Her first English stand-up show at the Shanghai's Kungfu Komedy Club failed to make the grade.

"As the only female comedian, it lasted five minutes with most of the audience being male and foreign. In the first four minutes there was no laugh," Yang remembers.

But the club's owner, Andy Curtain, who is an Australian comedian, encouraged her to come back onstage, believing in her talent.

"It is really important for comedians, especially female, to have someone to encourage them when they first enter the industry," she says, adding that although new comedians come every week, women are easier to drop.

Since then, she has been frequently showing up in nightclubs and bars, but didn't tell her parents what she was up to.

At the beginning, they were worried, "but now they support me. They have inspired more than half of my jokes", Yang says.

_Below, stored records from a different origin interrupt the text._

-- pv_equiv track=rewrite | github.com/dimaryaz/jdmtool | write_taws_file.py | datablock_checksum_pagesize512
-- ===== SOURCE A (Python) =====
-- _datablock_lookup_table = (b'\x00\x01\x03\x02\x05\x04\x06\x07\x07\x06\x04\x05\x02\x03\x01\x00\x09\x08\x0A\x0B\x0C\x0D'
--                            b'\x0F\x0E\x0E\x0F\x0D\x0C\x0B\x0A\x08\x09\x0B\x0A\x08\x09\x0E\x0F\x0D\x0C\x0C\x0D\x0F\x0E'
--                            b'\x09\x08\x0A\x0B\x02\x03\x01\x00\x07\x06\x04\x05\x05\x04\x06\x07\x00\x01\x03\x02\x0D\x0C'
--                            b'\x0E\x0F\x08\x09\x0B\x0A\x0A\x0B\x09\x08\x0F\x0E\x0C\x0D\x04\x05\x07\x06\x01\x00\x02\x03'
--                            b'\x03\x02\x00\x01\x06\x07\x05\x04\x06\x07\x05\x04\x03\x02\x00\x01\x01\x00\x02\x03\x04\x05'
--                            b'\x07\x06\x0F\x0E\x0C\x0D\x0A\x0B\x09\x08\x08\x09\x0B\x0A\x0D\x0C\x0E\x0F\x0F\x0E\x0C\x0D'
--                            b'\x0A\x0B\x09\x08\x08\x09\x0B\x0A\x0D\x0C\x0E\x0F\x06\x07\x05\x04\x03\x02\x00\x01\x01\x00'
--                            b'\x02\x03\x04\x05\x07\x06\x04\x05\x07\x06\x01\x00\x02\x03\x03\x02\x00\x01\x06\x07\x05\x04'
--                            b'\x0D\x0C\x0E\x0F\x08\x09\x0B\x0A\x0A\x0B\x09\x08\x0F\x0E\x0C\x0D\x02\x03\x01\x00\x07\x06'
--                            b'\x04\x05\x05\x04\x06\x07\x00\x01\x03\x02\x0B\x0A\x08\x09\x0E\x0F\x0D\x0C\x0C\x0D\x0F\x0E'
--                            b'\x09\x08\x0A\x0B\x09\x08\x0A\x0B\x0C\x0D\x0F\x0E\x0E\x0F\x0D\x0C\x0B\x0A\x08\x09\x00\x01'
--                            b'\x03\x02\x05\x04\x06\x07\x07\x06\x04\x05\x02\x03\x01\x00')
--
-- def datablock_checksum_pagesize512(datablock, footer):
--     value = 0
--     index = 0x600
--     for d in footer:
--         value ^= _datablock_lookup_table[d] << 0x1c
--         if (_datablock_lookup_table[d] & 1) != 0:
--             value = value ^ index
--         index += 1
--
--     index = 0xc00
--     for d in datablock:
--         value = value ^ _datablock_lookup_table[d] << 0x1c
--         if (_datablock_lookup_table[d] & 1) != 0:
--             value = value ^ index
--         index += 1
--     index = value << 4
--     value = index | value >> 0x1c
--
--     index = (index >> 8 << 24 | _datablock_lookup_table[(index >> 8 ^ value) >> 1 & 0xff]) & 0xffffff01
--     return (index | (index ^ value)) & 0xffff
-- ===== SOURCE B (Python) =====
-- # Table-free, two-pass reimplementation: the 256-entry lookup table is a GF(2)-linear
-- # map of the byte's bits (t[1<<k] = 2*k+1, t[x^y] = t[x]^t[y]), so each nibble is
-- # computed by XOR-ing 2*k+1 over the set bits and the odd-branch test t[d]&1 is the
-- # byte's bit parity (a shift-fold); the interleaved loop is replaced by one pass
-- # accumulating the shifted nibbles and one pass accumulating the odd-parity indices.
--
-- def _nibble(b):
--     # t[b] for 0 <= b < 256: XOR of (2*k + 1) over the set bits k of the byte
--     r = 0
--     for k in range(8):
--         if (b >> k) & 1:
--             r ^= 2 * k + 1
--     return r
--
-- def _parity(b):
--     # bit parity of the byte == t[b] & 1
--     b ^= b >> 4
--     b ^= b >> 2
--     b ^= b >> 1
--     return b & 1
--
-- def datablock_checksum_pagesize512(datablock, footer):
--     # pass 1: top-nibble contributions via the GF(2) closed form
--     high = 0
--     for d in footer:
--         high ^= _nibble(d & 0xff) << 0x1c
--     for d in datablock:
--         high ^= _nibble(d & 0xff) << 0x1c
--     # pass 2: XOR of running indices at bytes of odd bit parity
--     low = 0
--     for i, d in enumerate(footer, 0x600):
--         if _parity(d & 0xff):
--             low ^= i
--     for i, d in enumerate(datablock, 0xc00):
--         if _parity(d & 0xff):
--             low ^= i
--     value = high ^ low
--     index = value << 4
--     value = index | value >> 0x1c
--     index = (index >> 8 << 24 | _nibble((index >> 8 ^ value) >> 1 & 0xff)) & 0xffffff01
--     return (index | (index ^ value)) & 0xffff
-- ===== Notes on version B (the rewrite author's own statement) =====
-- stated objective: alternative
-- what changed: B eliminates the 256-entry lookup table entirely -- the table is a GF(2)-linear map, so each nibble is computed as the XOR of 2k+1 over the byte's set bits and the odd-branch test becomes the byte's bit parity via a shift-fold -- and replaces A's single interleaved (value,index) loop by two independent XOR-accumulation passes (shifted nibbles; odd-parity indices) combined before the unchanged bit-twiddling tail.
import Mathlib
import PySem
-- pv_equiv track=rewrite | github.com/julienR2/BluesMyMind | source/pattern_utils.py | get_pattern_velocity
-- ===== SOURCE A (Python) =====
-- def get_pattern_velocity(pattern):
--     number_notes = 0
--     note_temp = 0
--     if len(pattern) < 2:
--         return 1
--     else :
--         for note in pattern :
--
--             if note_temp == 0:
--                 number_notes+=1
--             else:
--                 if note[2]!=note_temp[2]:
--                     number_notes+=1
--             note_temp = note
--
--         if number_notes < 4:
--             return 1 # lent
--
--         elif number_notes < 7 :
--             return 2 # moyen
--
--         else :
--             return 3 # rapide
-- ===== SOURCE B (Python) =====
-- def _runs(keys):
--     # count maximal runs of equal values by skipping each whole run, recursively
--     if not keys:
--         return 0
--     head = keys[0]
--     i = 1
--     while i < len(keys) and keys[i] == head:
--         i += 1
--     return 1 + _runs(keys[i:])
--
-- def get_pattern_velocity(pattern):
--     if len(pattern) < 2:
--         return 1
--     number_notes = _runs([note[2] for note in pattern])
--     return 1 + (number_notes >= 4) + (number_notes >= 7)
-- ===== Notes on version B (the rewrite author's own statement) =====
-- stated objective: alternative
-- what changed: A's single stateful loop with a previous-note sentinel and an if/elif bucket chain is replaced by a run-skipping recursion over the extracted third elements (each call consumes one whole maximal run and counts it) followed by an arithmetic classification 1 + (n>=4) + (n>=7).
import Mathlib
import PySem

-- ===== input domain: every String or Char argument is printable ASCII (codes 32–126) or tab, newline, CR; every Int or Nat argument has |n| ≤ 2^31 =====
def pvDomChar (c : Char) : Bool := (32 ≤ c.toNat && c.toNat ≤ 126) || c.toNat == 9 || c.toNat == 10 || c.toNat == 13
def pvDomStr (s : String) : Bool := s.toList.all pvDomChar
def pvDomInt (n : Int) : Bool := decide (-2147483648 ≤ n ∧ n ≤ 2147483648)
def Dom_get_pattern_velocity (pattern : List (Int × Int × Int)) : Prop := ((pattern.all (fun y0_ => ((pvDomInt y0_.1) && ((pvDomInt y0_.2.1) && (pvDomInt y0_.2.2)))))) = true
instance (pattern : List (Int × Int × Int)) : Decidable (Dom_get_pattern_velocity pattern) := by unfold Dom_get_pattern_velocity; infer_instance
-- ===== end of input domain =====

-- B replaces A's stateful loop (previous-note sentinel + if/elif buckets) by a run-skipping
-- recursion over the third elements plus an arithmetic classification; no speed claim.

-- ===== PORT A =====
-- A's loop: state (number_notes, note_temp); note_temp = 0 initially (Python int sentinel),
-- then the previous note; modelled as Option (none = the sentinel 0).
def get_pattern_velocity (pattern : List (Int × Int × Int)) : Int :=
  if pattern.length < 2 then 1
  else
    let st := pattern.foldl
      (fun (st : Int × Option (Int × Int × Int)) note =>
        let n := match st.2 with
          | none => st.1 + 1
          | some t => if note.2.2 ≠ t.2.2 then st.1 + 1 else st.1
        (n, some note))
      (0, none)
    if st.1 < 4 then 1
    else if st.1 < 7 then 2
    else 3

-- ===== PORT B =====
-- Source B's _runs: counts maximal runs by skipping one whole run per recursive call
-- (the Python while loop that advances i past the run is the dropWhile here).
def pvRuns (keys : List Int) : Nat :=
  match keys with
  | [] => 0
  | k :: ks => 1 + pvRuns (ks.dropWhile (fun x => x == k))
termination_by keys.length
decreasing_by
  have := List.length_dropWhile_le (fun x => x == k) ks
  simp only [List.length_cons]; omega

def get_pattern_velocity_alt (pattern : List (Int × Int × Int)) : Int :=
  if pattern.length < 2 then 1
  else
    let number_notes : Nat := pvRuns (pattern.map (fun note => note.2.2))
    1 + (if 4 ≤ number_notes then 1 else 0) + (if 7 ≤ number_notes then 1 else 0)

-- ===== PRECONDITION & SPEC =====
def Spec_get_pattern_velocity (pattern : List (Int × Int × Int)) (out : Int) : Prop := out = get_pattern_velocity_alt pattern
instance (pattern : List (Int × Int × Int)) (out : Int) : Decidable (Spec_get_pattern_velocity pattern out) := by unfold Spec_get_pattern_velocity; infer_instance

-- ===== CLAIM (what is proved, stated in full; the proofs are below) =====
def Claim_equal_get_pattern_velocity : Prop := ∀ (pattern : List (Int × Int × Int)), Dom_get_pattern_velocity pattern → Spec_get_pattern_velocity pattern (get_pattern_velocity pattern)

-- ===== LEMMAS AND PROOFS =====

-- Step equation for runs: the head of the rest either extends the current run or starts a new one.
theorem pvRuns_cons_cons (a b : Int) (t : List Int) :
    pvRuns (a :: b :: t) = pvRuns (b :: t) + (if b = a then 0 else 1) := by
  by_cases h : b = a
  · subst h
    conv_lhs => rw [pvRuns.eq_def]
    conv_rhs => rw [pvRuns.eq_def]
    simp [List.dropWhile]
  · conv_lhs => rw [pvRuns.eq_def]
    simp only [List.dropWhile_cons, beq_iff_eq, h, if_false]
    omega

-- runs of a nonempty list = 1 + number of adjacent changes.
theorem pvRuns_eq_changes (a : Int) (l : List Int) :
    pvRuns (a :: l) = 1 + ((a :: l).zip l).countP (fun p => p.1 ≠ p.2) := by
  induction l generalizing a with
  | nil => simp [pvRuns.eq_def]
  | cons b t ih =>
    rw [pvRuns_cons_cons, ih b]
    simp only [List.zip_cons_cons, List.countP_cons]
    by_cases h : b = a
    · simp [h]
    · simp [h, mt Eq.symm h]
      omega

-- A's fold from state (n, some t) over l adds the number of adjacent third-component changes
-- along the chain t :: l.
theorem pv_foldl_some (l : List (Int × Int × Int)) (n : Int) (t : Int × Int × Int) :
    (l.foldl
      (fun (st : Int × Option (Int × Int × Int)) note =>
        let m := match st.2 with
          | none => st.1 + 1
          | some t => if note.2.2 ≠ t.2.2 then st.1 + 1 else st.1
        (m, some note))
      (n, some t)).1
    = n + (((t :: l).zip l).countP (fun p => p.1.2.2 ≠ p.2.2.2) : Nat) := by
  induction l generalizing n t with
  | nil => simp
  | cons x xs ih =>
    simp only [List.foldl_cons, List.zip_cons_cons, List.countP_cons]
    rw [ih]
    by_cases h : t.2.2 = x.2.2
    · simp [h]
    · simp [h, mt Eq.symm h]
      omega

-- adjacency count of third components = adjacency count of the mapped key list
theorem pv_zip_map (a : Int × Int × Int) (l : List (Int × Int × Int)) :
    ((a.2.2 :: l.map (fun note => note.2.2)).zip (l.map (fun note => note.2.2))).countP
        (fun p => p.1 ≠ p.2)
    = ((a :: l).zip l).countP (fun p => p.1.2.2 ≠ p.2.2.2) := by
  induction l generalizing a with
  | nil => simp
  | cons b t ih => simp only [List.map_cons, List.zip_cons_cons, List.countP_cons]; rw [ih b]

-- ===== VERDICT (by name: the statement is the Claim_ definition above) =====
theorem get_pattern_velocity_spec : Claim_equal_get_pattern_velocity := by
  intro pattern _
  unfold Spec_get_pattern_velocity get_pattern_velocity get_pattern_velocity_alt
  match pattern with
  | [] => simp
  | [a] => simp
  | a :: b :: rest =>
    simp only [List.length_cons]
    rw [if_neg (show ¬(rest.length + 1 + 1 < 2) by omega),
        if_neg (show ¬(rest.length + 1 + 1 < 2) by omega)]
    simp only [List.foldl_cons, zero_add]
    have hA := pv_foldl_some (b :: rest) 1 a
    simp only [List.foldl_cons] at hA
    rw [hA]
    have hB : pvRuns ((a :: b :: rest).map (fun note => note.2.2))
        = 1 + ((a :: b :: rest).zip (b :: rest)).countP (fun p => p.1.2.2 ≠ p.2.2.2) := by
      rw [show (a :: b :: rest).map (fun note : Int × Int × Int => note.2.2)
            = a.2.2 :: ((b :: rest).map (fun note => note.2.2)) from rfl,
          pvRuns_eq_changes, pv_zip_map]
    rw [hB]
    set c := ((a :: b :: rest).zip (b :: rest)).countP (fun p => p.1.2.2 ≠ p.2.2.2) with hc
    split_ifs <;> omega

But they still think it is not a good career for a woman and may scare men away, because the traditional path expected to be taken by most Chinese women in their 30s is to find a husband and start a family.

But for Yang, "a man who really appreciates me will understand my career, which makes me shine".

Dating back to the 1800s, stand-up comedy has been a popular art form in Europe and North America. Still a new thing in China, open mic nights first emerged in big cities, like Beijing and Shanghai, in 2009.

The successful stand-up comedy shows, such as 80's Talk Show and Rock and Roast, have seen comic style grow roots in China, attracting many young fans. The performance by humorist Joe Wong, born in Jilin province, at the Radio and Television Correspondents' Association Dinner in Washington, has inspired Chinese comedians to bring Chinese humor into the American-style art form.

As a bilingual comedian, Yang gradually gets her own observation and understanding about the difference between English and Chinese stand-up comedies.

"For English and Chinese, it is similar in the topics, such as difference between men and women, conflicts between old generation and young, and regional differences," Yang says.

However, the cultures behind is different, she adds.

One example she explains about the difference is her routine about "ironman". Her joke goes like, "If China stopped exporting iron, there will not be Ironman, there will only be man." It works for English speakers, but not for a Chinese audience, according to Yang.

British online newspaper The Independent described her performance as "there's an international quality to her comedy, coupled with levels of calm and confidence that belie her youth".

For Yang, comedy comes first. In her future plan, she wants to quit her sales director job and focus on her comedian career.